__WHAT THIS TASK INVOLVES__
Lines holding the string "getD" are the ones to copy; find them all in the data.

□ □ □ □

-- pv_equiv track=rewrite | github.com/dnishiyama/wiktionary_scraper | ety_utils.py | make_temp_code
-- ===== SOURCE A (Python) =====
-- def make_temp_code(row, bad_words):
--     temp_codes = []
--     for word in row['parsed_etymology'].split(' '):
--         if word in ['from', 'From', '<']:
--             temp_codes.append('f')
--         elif word == ',':
--             temp_codes.append('c')
--         elif word == ':':
--             temp_codes.append(':')
--         elif word == '+' or word == 'and':
--             temp_codes.append('+')
--         elif word == '(' or word == '[':
--             temp_codes.append('(')
--         elif word == ')' or word == ']':
--             temp_codes.append(')')
--         elif word == ';' or word == '.':
--             temp_codes.append('.')
--         elif word == 'or' or word == '/':
--             temp_codes.append('or/')
--         elif word.replace('\'', '') in bad_words:
--             temp_codes.append('b')
--         else:
--             temp_codes.append('-')
--     return temp_codes
-- ===== SOURCE B (Python) =====
-- _TABLE = [
--     ('from', 'f'), ('From', 'f'), ('<', 'f'),
--     (',', 'c'),
--     (':', ':'),
--     ('+', '+'), ('and', '+'),
--     ('(', '('), ('[', '('),
--     (')', ')'), (']', ')'),
--     (';', '.'), ('.', '.'),
--     ('or', 'or/'), ('/', 'or/'),
-- ]
--
-- def make_temp_code(row, bad_words):
--     # token-major stamping: start from the fallback codes, then for each
--     # literal token overwrite the code at every position where it occurs
--     words = row['parsed_etymology'].split(' ')
--     codes = ['b' if w.replace("'", '') in bad_words else '-' for w in words]
--     for tok, code in _TABLE:
--         for i, w in enumerate(words):
--             if w == tok:
--                 codes[i] = code
--     return codes
-- ===== Notes on version B (the rewrite author's own statement) =====
-- stated objective: alternative
-- what changed: Inverts the traversal: instead of dispatching each word through an eight-branch elif chain, B first computes the bad_words/'-' fallback for every position, then iterates token-major over the 16 literal tokens and stamps their code at every index where that token occurs, building the output by positional overwriting.
import Mathlib
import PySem

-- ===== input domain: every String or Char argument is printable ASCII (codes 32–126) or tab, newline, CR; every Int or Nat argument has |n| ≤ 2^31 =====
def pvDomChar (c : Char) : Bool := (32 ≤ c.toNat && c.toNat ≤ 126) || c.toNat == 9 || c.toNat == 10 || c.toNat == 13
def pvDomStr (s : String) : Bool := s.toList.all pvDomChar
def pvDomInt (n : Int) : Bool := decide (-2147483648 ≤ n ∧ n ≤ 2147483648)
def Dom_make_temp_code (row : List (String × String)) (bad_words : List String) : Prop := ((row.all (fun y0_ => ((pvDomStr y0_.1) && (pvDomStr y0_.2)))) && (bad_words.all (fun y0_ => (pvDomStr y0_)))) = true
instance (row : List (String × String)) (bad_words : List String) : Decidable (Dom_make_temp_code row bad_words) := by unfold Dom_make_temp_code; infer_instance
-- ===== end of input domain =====

-- B inverts the traversal: it computes the bad_words/'-' fallback code per position first,
-- then loops token-major over the 16 literal tokens stamping their code at every matching index.

-- ===== PORT A =====
-- the elif chain of A, branch for branch
def pvStepA (bad_words : List String) (word : String) : String :=
  if word ∈ (["from", "From", "<"] : List String) then "f"
  else if word = "," then "c"
  else if word = ":" then ":"
  else if word = "+" ∨ word = "and" then "+"
  else if word = "(" ∨ word = "[" then "("
  else if word = ")" ∨ word = "]" then ")"
  else if word = ";" ∨ word = "." then "."
  else if word = "or" ∨ word = "/" then "or/"
  else if (PySem.Str.replace word "'" "") ∈ bad_words then "b"
  else "-"

def make_temp_code (row : List (String × String)) (bad_words : List String) : List String :=
  match (PySem.Dict.mk row).get? "parsed_etymology" with
  | none => []  -- Python raises KeyError here; excluded by Pre_
  | some s =>
      ((PySem.Str.split? s " ").getD []).foldl (fun temp_codes word => temp_codes ++ [pvStepA bad_words word]) []

-- ===== PORT B =====
def pvTABLE : List (String × String) :=
  [("from", "f"), ("From", "f"), ("<", "f"), (",", "c"), (":", ":"),
   ("+", "+"), ("and", "+"), ("(", "("), ("[", "("), (")", ")"), ("]", ")"),
   (";", "."), (".", "."), ("or", "or/"), ("/", "or/")]

-- the inner 'for i, w in enumerate(words): if w == tok: codes[i] = code' pass
def pvStamp (words codes : List String) (tok code : String) : List String :=
  (words.zip codes).map (fun q => if q.1 = tok then code else q.2)

def make_temp_code_alt (row : List (String × String)) (bad_words : List String) : List String :=
  match (PySem.Dict.mk row).get? "parsed_etymology" with
  | none => []  -- Python raises KeyError here; excluded by Pre_
  | some s =>
      let words := (PySem.Str.split? s " ").getD []
      let codes := words.map (fun w => if (PySem.Str.replace w "'" "") ∈ bad_words then "b" else "-")
      pvTABLE.foldl (fun codes p => pvStamp words codes p.1 p.2) codes

-- ===== PRECONDITION & SPEC =====
-- Pre_ excludes exactly the rows with no 'parsed_etymology' key, on which Python A raises KeyError.
def Pre_make_temp_code (row : List (String × String)) (bad_words : List String) : Prop :=
  "parsed_etymology" ∈ row.map Prod.fst
instance (row : List (String × String)) (bad_words : List String) : Decidable (Pre_make_temp_code row bad_words) := by unfold Pre_make_temp_code; infer_instance

def pvWitness_make_temp_code : (List (String × String)) × List String :=
  ([("parsed_etymology", "from cat , dog")], ["cat"])

def Spec_make_temp_code (row : List (String × String)) (bad_words : List String) (out : List String) : Prop := out = make_temp_code_alt row bad_words
instance (row : List (String × String)) (bad_words : List String) (out : List String) : Decidable (Spec_make_temp_code row bad_words out) := by unfold Spec_make_temp_code; infer_instance

-- ===== CLAIM (what is proved, stated in full; the proofs are below) =====
def Claim_equal_make_temp_code : Prop := ∀ (row : List (String × String)) (bad_words : List String), Dom_make_temp_code row bad_words → Pre_make_temp_code row bad_words → Spec_make_temp_code row bad_words (make_temp_code row bad_words)

-- ===== LEMMAS AND PROOFS =====
-- one stamping pass over codes that are a map of the words is a map with an updated function
theorem pvStamp_map (words : List String) (f : String → String) (tok code : String) :
    pvStamp words (words.map f) tok code
      = words.map (fun w => if w = tok then code else f w) := by
  induction words with
  | nil => rfl
  | cons w ws ih => simp [pvStamp, List.zip] at ih ⊢; exact ih

-- folding stamping passes over any table keeps the codes a map of the words
theorem pvFold_stamp (table : List (String × String)) (words : List String) (f : String → String) :
    table.foldl (fun codes p => pvStamp words codes p.1 p.2) (words.map f)
      = words.map (table.foldl (fun g p w => if w = p.1 then p.2 else g w) f) := by
  induction table generalizing f with
  | nil => rfl
  | cons p t ih => simp only [List.foldl_cons, pvStamp_map]; exact ih _

-- per-word: the fully stamped function agrees with A's elif chain
set_option maxHeartbeats 1000000 in
theorem pvStep_agree (bad_words : List String) (word : String) :
    pvStepA bad_words word
      = pvTABLE.foldl (fun g p w => if w = p.1 then p.2 else g w)
          (fun w => if (PySem.Str.replace w "'" "") ∈ bad_words then "b" else "-") word := by
  by_cases h1 : word = "from"
  · subst h1; rfl
  by_cases h2 : word = "From"
  · subst h2; rfl
  by_cases h3 : word = "<"
  · subst h3; rfl
  by_cases h4 : word = ","
  · subst h4; rfl
  by_cases h5 : word = ":"
  · subst h5; rfl
  by_cases h6 : word = "+"
  · subst h6; rfl
  by_cases h7 : word = "and"
  · subst h7; rfl
  by_cases h8 : word = "("
  · subst h8; rfl
  by_cases h9 : word = "["
  · subst h9; rfl
  by_cases h10 : word = ")"
  · subst h10; rfl
  by_cases h11 : word = "]"
  · subst h11; rfl
  by_cases h12 : word = ";"
  · subst h12; rfl
  by_cases h13 : word = "."
  · subst h13; rfl
  by_cases h14 : word = "or"
  · subst h14; rfl
  by_cases h15 : word = "/"
  · subst h15; rfl
  simp [pvStepA, pvTABLE, List.foldl, h1, h2, h3, h4, h5, h6, h7, h8, h9, h10, h11, h12, h13, h14, h15]

-- ===== VERDICT (by name: the statement is the Claim_ definition above) =====
theorem make_temp_code_spec : Claim_equal_make_temp_code := by
  intro row bad_words _ _
  unfold Spec_make_temp_code make_temp_code make_temp_code_alt
  cases (PySem.Dict.mk row).get? "parsed_etymology" with
  | none => rfl
  | some s =>
      simp only []
      rw [PySem.List.foldl_append_singleton_eq_map, pvFold_stamp]
      exact List.map_congr_left (fun w _ => pvStep_agree bad_words w)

□ □ □ □

__REPLY__
      ((PySem.Str.split? s " ").getD []).foldl (fun temp_codes word => temp_codes ++ [pvStepA bad_words word]) []
      let words := (PySem.Str.split? s " ").getD []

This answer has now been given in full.